Beyond character limits, there's context window limit. GPT-4 reportedly has 8K context window and my little experiment seems to confirm that. Forgetting starts beyond 40K characters, which is 8K tokens at 5 characters per token. I estimate Bard's context window to be 4K tokens based on similar experiment. OpenAI has 32K model, but it's API-only and as I have said before, API can be inconvenient and expensive. Anthropic's Claude has 100K window, but it's not available where I live.

I nevertheless believe the technology will improve and get cheaper over time, eventually becoming the default choice for nearly all scripting jobs. Personally, I am already doing most scripting using GPT-4. I am also scripting much more than I used to, because language models make it so easy.

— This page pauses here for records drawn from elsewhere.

-- port of A: DFW = deepcopy(dfw); for item in dfw: delete non-apply rules from DFW[item]["rules"],
-- then delete DFW[item] if its rules dict became empty.
def filter_dfw (dfw : List (String × List (String × List (String × List (String × Bool))))) : List (String × List (String × List (String × List (String × Bool)))) :=
  dfw.foldl (fun DFW itemP =>
    let item := itemP.1
    let itemVal := (pyLookup? dfw item).getD []          -- dfw[item]
    let rules := (pyLookup? itemVal "rules").getD []     -- dfw[item]["rules"]  (KeyError excluded by Pre_)
    let DFW1 := rules.foldl (fun D ruleP =>
      let rule := ruleP.1
      let ruleVal := (pyLookup? rules rule).getD []      -- dfw[item]["rules"][rule]
      if ((pyLookup? ruleVal "apply").getD false) = false -- not dfw[...]["apply"] (KeyError excluded by Pre_)
      then pyModKey D item (fun iv => pyModKey iv "rules" (fun r => pyDelKey r rule))  -- del DFW[item]["rules"][rule]
      else D) DFW
    if ((pyLookup? ((pyLookup? DFW1 item).getD []) "rules").getD []) = []  -- if not DFW[item]["rules"]
    then pyDelKey DFW1 item                               -- del DFW[item]
    else DFW1) dfw

-- ===== PORT B =====
-- port of B: build the result from scratch; kept = rules with truthy "apply"; keep the item
-- (with kept substituted for its "rules" value) iff kept is non-empty.
def filter_dfw_alt (dfw : List (String × List (String × List (String × List (String × Bool))))) : List (String × List (String × List (String × List (String × Bool)))) :=
  dfw.foldl (fun result nameItem =>
    let item := nameItem.2
    let kept := ((pyLookup? item "rules").getD []).filter
      (fun rp => (pyLookup? rp.2 "apply").getD false)
    if kept.isEmpty then result
    else result ++ [(nameItem.1, item.map (fun kv => if kv.1 = "rules" then (kv.1, kept) else kv))]) []

-- ===== PRECONDITION & SPEC =====
-- Pre_ excludes inputs on which Python A raises KeyError (an item without a "rules" key, or a rule
-- under "rules" without an "apply" key), and inputs whose association lists carry duplicate keys at
-- some dict level — a Python dict cannot hold duplicates, so such lists denote no dict input.
def Pre_filter_dfw (dfw : List (String × List (String × List (String × List (String × Bool))))) : Prop :=
  (dfw.map Prod.fst).Nodup ∧
  ∀ p ∈ dfw, (p.2.map Prod.fst).Nodup ∧
    (∀ q ∈ p.2, (q.2.map Prod.fst).Nodup ∧ ∀ r ∈ q.2, (r.2.map Prod.fst).Nodup) ∧
    ∃ q ∈ p.2, q.1 = "rules" ∧ ∀ r ∈ q.2, "apply" ∈ r.2.map Prod.fst
instance (dfw : List (String × List (String × List (String × List (String × Bool))))) : Decidable (Pre_filter_dfw dfw) := by unfold Pre_filter_dfw; infer_instance

def pvWitness_filter_dfw : (List (String × List (String × List (String × List (String × Bool))))) :=
  [("i1", [("rules", [("r1", [("apply", true)]), ("r2", [("apply", false)])]), ("extra", [])]),
   ("i2", [("rules", [("r1", [("apply", false)])])])]

def Spec_filter_dfw (dfw : List (String × List (String × List (String × List (String × Bool))))) (out : List (String × List (String × List (String × List (String × Bool))))) : Prop := out = filter_dfw_alt dfw
instance (dfw : List (String × List (String × List (String × List (String × Bool))))) (out : List (String × List (String × List (String × List (String × Bool))))) : Decidable (Spec_filter_dfw dfw out) := by
  unfold Spec_filter_dfw
  letI : DecidableEq (List (String × List (String × Bool))) := inferInstance
  letI : DecidableEq (List (String × List (String × List (String × Bool)))) := inferInstance
  letI : DecidableEq (List (String × List (String × List (String × List (String × Bool))))) := inferInstance
  infer_instance

-- ===== CLAIM (what is proved, stated in full; the proofs are below) =====
def Claim_equal_filter_dfw : Prop := ∀ (dfw : List (String × List (String × List (String × List (String × Bool))))), Dom_filter_dfw dfw → Pre_filter_dfw dfw → Spec_filter_dfw dfw (filter_dfw dfw)


-- ===== LEMMAS AND PROOFS =====

-- B's per-item action: the kept entry (if any) produced for one (name, item) pair.
def pvKeep (x : String × List (String × List (String × List (String × Bool)))) :
    Option (String × List (String × List (String × List (String × Bool)))) :=
  let kept := ((pyLookup? x.2 "rules").getD []).filter (fun rp => (pyLookup? rp.2 "apply").getD false)
  if kept.isEmpty then none
  else some (x.1, x.2.map (fun kv => if kv.1 = "rules" then (kv.1, kept) else kv))

-- ---- generic association-list lemmas ----
theorem pyLookup?_cons {b : Type} (x : String × b) (t : List (String × b)) (k : String) :
    pyLookup? (x :: t) k = if x.1 = k then some x.2 else pyLookup? t k := rfl

theorem pyLookup?_append {b : Type} (P L : List (String × b)) (k : String)
    (h : ∀ p ∈ P, p.1 ≠ k) : pyLookup? (P ++ L) k = pyLookup? L k := by
  induction P with
  | nil => rfl
  | cons x t ih =>
    simp only [List.cons_append, pyLookup?_cons]
    rw [if_neg (h x (List.mem_cons_self))]
    exact ih (fun p hp => h p (List.mem_cons_of_mem _ hp))

theorem pyLookup?_mem {b : Type} (d : List (String × b)) (k : String) (v : b)
    (hnd : (d.map Prod.fst).Nodup) (hm : (k, v) ∈ d) : pyLookup? d k = some v := by
  induction d with
  | nil => cases hm
  | cons x t ih =>
    simp only [List.map_cons, List.nodup_cons] at hnd
    rcases List.mem_cons.1 hm with h | h
    · subst h; simp [pyLookup?_cons]
    · rw [pyLookup?_cons, if_neg, ih hnd.2 h]
      intro hx
      exact hnd.1 (hx ▸ (List.mem_map_of_mem h : (k, v).1 ∈ t.map Prod.fst))

theorem pyDelKey_cons {b : Type} (x : String × b) (t : List (String × b)) (k : String) :
    pyDelKey (x :: t) k = if x.1 = k then t else x :: pyDelKey t k := rfl

theorem pyDelKey_append {b : Type} (P L : List (String × b)) (k : String)
    (h : ∀ p ∈ P, p.1 ≠ k) : pyDelKey (P ++ L) k = P ++ pyDelKey L k := by
  induction P with
  | nil => rfl
  | cons x t ih =>
    simp only [List.cons_append, pyDelKey_cons]
    rw [if_neg (h x (List.mem_cons_self)), ih (fun p hp => h p (List.mem_cons_of_mem _ hp))]

theorem pyDelKey_eq_filter {b : Type} (d : List (String × b)) (k : String)
    (hnd : (d.map Prod.fst).Nodup) :
    pyDelKey d k = d.filter (fun e => decide (e.1 ≠ k)) := by
  induction d with
  | nil => rfl
  | cons x t ih =>
    simp only [List.map_cons, List.nodup_cons] at hnd
    by_cases hx : x.1 = k
    · rw [pyDelKey_cons, if_pos hx, List.filter_cons_of_neg (by simp [hx])]
      refine (List.filter_eq_self.2 ?_).symm
      intro e he
      simp only [decide_eq_true_eq]
      intro hek
      exact hnd.1 (hx ▸ hek ▸ List.mem_map_of_mem he)
    · rw [pyDelKey_cons, if_neg hx, List.filter_cons_of_pos (by simp [hx]), ih hnd.2]

theorem pyModKey_congr {b : Type} (d : List (String × b)) (k : String) (f g : b → b)
    (h : ∀ p ∈ d, p.1 = k → f p.2 = g p.2) : pyModKey d k f = pyModKey d k g := by
  unfold pyModKey
  refine List.map_congr_left (fun p hp => ?_)
  by_cases hk : p.1 = k
  · rw [if_pos hk, if_pos hk, h p hp hk]
  · rw [if_neg hk, if_neg hk]

theorem pyModKey_eq_self {b : Type} (d : List (String × b)) (k : String) (f : b → b)
    (h : ∀ p ∈ d, p.1 ≠ k) : pyModKey d k f = d := by
  unfold pyModKey
  refine List.map_congr_left (fun p hp => ?_) |>.trans (List.map_id _)
  simp [h p hp]

theorem pyModKey_mid {b : Type} (P R : List (String × b)) (k : String) (v : b) (f : b → b)
    (hP : ∀ p ∈ P, p.1 ≠ k) (hR : ∀ p ∈ R, p.1 ≠ k) :
    pyModKey (P ++ (k, v) :: R) k f = P ++ (k, f v) :: R := by
  unfold pyModKey
  rw [List.map_append, List.map_cons]
  rw [show (List.map (fun p => if p.1 = k then (p.1, f p.2) else p) P) = pyModKey P k f from rfl,
      show (List.map (fun p => if p.1 = k then (p.1, f p.2) else p) R) = pyModKey R k f from rfl,
      pyModKey_eq_self P k f hP, pyModKey_eq_self R k f hR]
  simp

theorem pyModKey_modKey {b : Type} (d : List (String × b)) (k : String) (f g : b → b) :
    pyModKey (pyModKey d k f) k g = pyModKey d k (fun x => g (f x)) := by
  unfold pyModKey
  rw [List.map_map]
  refine List.map_congr_left (fun p _ => ?_)
  by_cases hk : p.1 = k <;> simp [hk]

theorem pyModKey_id {b : Type} (d : List (String × b)) (k : String) :
    pyModKey d k (fun x => x) = d := by
  unfold pyModKey
  refine (List.map_congr_left (fun p _ => ?_)).trans (List.map_id _)
  obtain ⟨p1, p2⟩ := p
  by_cases hk : p1 = k <;> simp [hk]

theorem pyLookup?_modKey_self {b : Type} (d : List (String × b)) (k : String) (f : b → b) :
    pyLookup? (pyModKey d k f) k = (pyLookup? d k).map f := by
  induction d with
  | nil => rfl
  | cons x t ih =>
    by_cases hk : x.1 = k
    · simp [pyModKey, pyLookup?_cons, hk]
    · simpa [pyModKey, pyLookup?_cons, hk] using ih

-- ---- loop-shape lemmas for A's inner deletion loop ----
theorem foldl_modKey_mid {a b : Type} (rl : List a) (c : a → Prop) [DecidablePred c]
    (f : a → b → b) (k : String) (P R : List (String × b)) (v : b)
    (hP : ∀ p ∈ P, p.1 ≠ k) (hR : ∀ p ∈ R, p.1 ≠ k) :
    rl.foldl (fun D rp => if c rp then pyModKey D k (f rp) else D) (P ++ (k, v) :: R)
      = P ++ (k, rl.foldl (fun w rp => if c rp then f rp w else w) v) :: R := by
  induction rl generalizing v with
  | nil => rfl
  | cons x t ih =>
    by_cases hx : c x
    · simp only [List.foldl_cons, if_pos hx, pyModKey_mid P R k v (f x) hP hR]
      exact ih (f x v)
    · simp only [List.foldl_cons, if_neg hx]
      exact ih v

theorem foldl_modKey_factor {a b : Type} (rl : List a) (c : a → Prop) [DecidablePred c]
    (g : a → b → b) (kk : String) (v : List (String × b)) :
    rl.foldl (fun w rp => if c rp then pyModKey w kk (g rp) else w) v
      = pyModKey v kk (fun x => rl.foldl (fun x rp => if c rp then g rp x else x) x) := by
  induction rl generalizing v with
  | nil => exact (pyModKey_id v kk).symm
  | cons x t ih =>
    by_cases hx : c x
    · simp only [List.foldl_cons, if_pos hx]
      rw [ih, pyModKey_modKey]
    · simp only [List.foldl_cons, if_neg hx]
      rw [ih]

theorem foldl_delKey_eq_filter {a b : Type} (c : a → Prop) [DecidablePred c] (key : a → String)
    (rl : List a) (d : List (String × b)) (hnd : (d.map Prod.fst).Nodup) :
    rl.foldl (fun r rp => if c rp then pyDelKey r (key rp) else r) d
      = d.filter (fun e => decide (∀ rp ∈ rl, c rp → key rp ≠ e.1)) := by
  induction rl generalizing d with
  | nil => simp
  | cons x t ih =>
    by_cases hx : c x
    · rw [List.foldl_cons, if_pos hx, pyDelKey_eq_filter d (key x) hnd,
        ih _ (List.Nodup.sublist (List.Sublist.map Prod.fst List.filter_sublist) hnd),
        List.filter_filter]
      refine List.filter_congr (fun e _ => ?_)
      rw [← Bool.decide_and, decide_eq_decide]
      constructor
      · rintro ⟨h1, h2⟩ rp hrp hc
        rcases List.mem_cons.1 hrp with rfl | hm
        · exact fun he => h2 he.symm
        · exact h1 rp hm hc
      · intro h
        exact ⟨fun rp hm hc => h rp (List.mem_cons_of_mem _ hm) hc,
               fun he => h x List.mem_cons_self hx he.symm⟩
    · rw [List.foldl_cons, if_neg hx, ih _ hnd]
      refine List.filter_congr (fun e _ => ?_)
      simp only [decide_eq_decide, List.mem_cons]
      constructor
      · rintro h rp (rfl | hrp)
        · exact fun hc => absurd hc hx
        · exact h rp hrp
      · intro h rp hrp
        exact h rp (Or.inr hrp)

-- A's inner deletion loop over rv (keys Nodup) leaves exactly the rules with a truthy "apply".
theorem foldl_delKey_rules (rv : List (String × List (String × Bool)))
    (hnd : (rv.map Prod.fst).Nodup) :
    rv.foldl (fun r rp => if ((pyLookup? rp.2 "apply").getD false) = false
        then pyDelKey r rp.1 else r) rv
      = rv.filter (fun rp => (pyLookup? rp.2 "apply").getD false) := by
  rw [foldl_delKey_eq_filter (fun rp => ((pyLookup? rp.2 "apply").getD false) = false)
    Prod.fst rv rv hnd]
  refine List.filter_congr (fun e he => ?_)
  by_cases ha : (pyLookup? e.2 "apply").getD false
  · simp only [ha, decide_eq_true_eq]
    intro rp hrp hc hkey
    have h1 : pyLookup? rv rp.1 = some rp.2 := pyLookup?_mem rv rp.1 rp.2 hnd (by
      cases rp; exact hrp)
    have h2 : pyLookup? rv e.1 = some e.2 := pyLookup?_mem rv e.1 e.2 hnd (by
      cases e; exact he)
    rw [hkey, h2] at h1
    rw [← Option.some_inj.1 h1] at hc
    rw [ha] at hc
    cases hc
  · simp only [Bool.not_eq_true] at ha
    simp only [ha, decide_eq_false_iff_not, Classical.not_forall]
    refine ⟨e, he, ha, ?_⟩
    simp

Where does this leave traditional scripting?

Scripting using traditional programming languages will not go extinct. There are scripting tasks that are unsuitable for language models, because some scripts need to have reproducible behavior, some applications are too risky, and processing larger amounts of data requires efficiency that language models by their nature cannot provide. Language model can nevertheless help you develop a script in traditional programming language that you then run separately.